§ **Dataset entries**
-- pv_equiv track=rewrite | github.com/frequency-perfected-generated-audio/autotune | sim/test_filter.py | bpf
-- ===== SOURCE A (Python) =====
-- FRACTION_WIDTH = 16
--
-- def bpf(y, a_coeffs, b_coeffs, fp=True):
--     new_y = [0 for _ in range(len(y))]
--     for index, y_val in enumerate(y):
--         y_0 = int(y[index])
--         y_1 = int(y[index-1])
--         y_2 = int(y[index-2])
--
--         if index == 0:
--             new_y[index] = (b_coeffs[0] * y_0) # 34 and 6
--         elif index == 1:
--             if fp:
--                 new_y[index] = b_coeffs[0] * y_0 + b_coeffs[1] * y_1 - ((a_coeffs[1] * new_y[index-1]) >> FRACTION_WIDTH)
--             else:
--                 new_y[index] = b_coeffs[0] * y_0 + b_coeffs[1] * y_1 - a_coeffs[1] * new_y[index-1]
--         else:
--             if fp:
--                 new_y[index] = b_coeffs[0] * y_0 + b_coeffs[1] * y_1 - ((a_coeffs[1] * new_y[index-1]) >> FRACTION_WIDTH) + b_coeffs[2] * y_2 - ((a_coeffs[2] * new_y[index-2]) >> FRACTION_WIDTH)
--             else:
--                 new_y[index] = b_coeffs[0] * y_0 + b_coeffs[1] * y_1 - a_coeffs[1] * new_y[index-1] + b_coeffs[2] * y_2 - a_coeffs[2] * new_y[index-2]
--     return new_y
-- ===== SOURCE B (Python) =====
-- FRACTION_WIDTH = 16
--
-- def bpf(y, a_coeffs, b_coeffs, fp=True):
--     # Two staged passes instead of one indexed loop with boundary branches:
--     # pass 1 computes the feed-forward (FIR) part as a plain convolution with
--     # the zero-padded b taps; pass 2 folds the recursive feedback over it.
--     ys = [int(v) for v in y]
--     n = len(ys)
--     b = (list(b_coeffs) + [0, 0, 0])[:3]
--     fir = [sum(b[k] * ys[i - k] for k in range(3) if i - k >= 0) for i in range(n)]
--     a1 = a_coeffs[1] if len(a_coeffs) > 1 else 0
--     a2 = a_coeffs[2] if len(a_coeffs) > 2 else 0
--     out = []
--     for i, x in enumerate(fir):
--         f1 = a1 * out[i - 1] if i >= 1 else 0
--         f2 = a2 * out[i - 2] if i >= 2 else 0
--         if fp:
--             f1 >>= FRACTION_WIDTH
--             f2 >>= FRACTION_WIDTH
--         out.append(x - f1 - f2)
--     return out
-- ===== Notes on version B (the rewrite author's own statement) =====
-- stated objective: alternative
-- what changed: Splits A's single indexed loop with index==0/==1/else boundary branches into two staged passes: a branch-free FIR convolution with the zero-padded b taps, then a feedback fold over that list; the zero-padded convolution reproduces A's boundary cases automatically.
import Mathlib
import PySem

§ **What you have to do**
The exact lines from the one containing "-- stated objective: alternative" through the end of the listing above are the expected output; include nothing else.

§ **Result of this task**
-- stated objective: alternative
-- what changed: Splits A's single indexed loop with index==0/==1/else boundary branches into two staged passes: a branch-free FIR convolution with the zero-padded b taps, then a feedback fold over that list; the zero-padded convolution reproduces A's boundary cases automatically.
import Mathlib
import PySem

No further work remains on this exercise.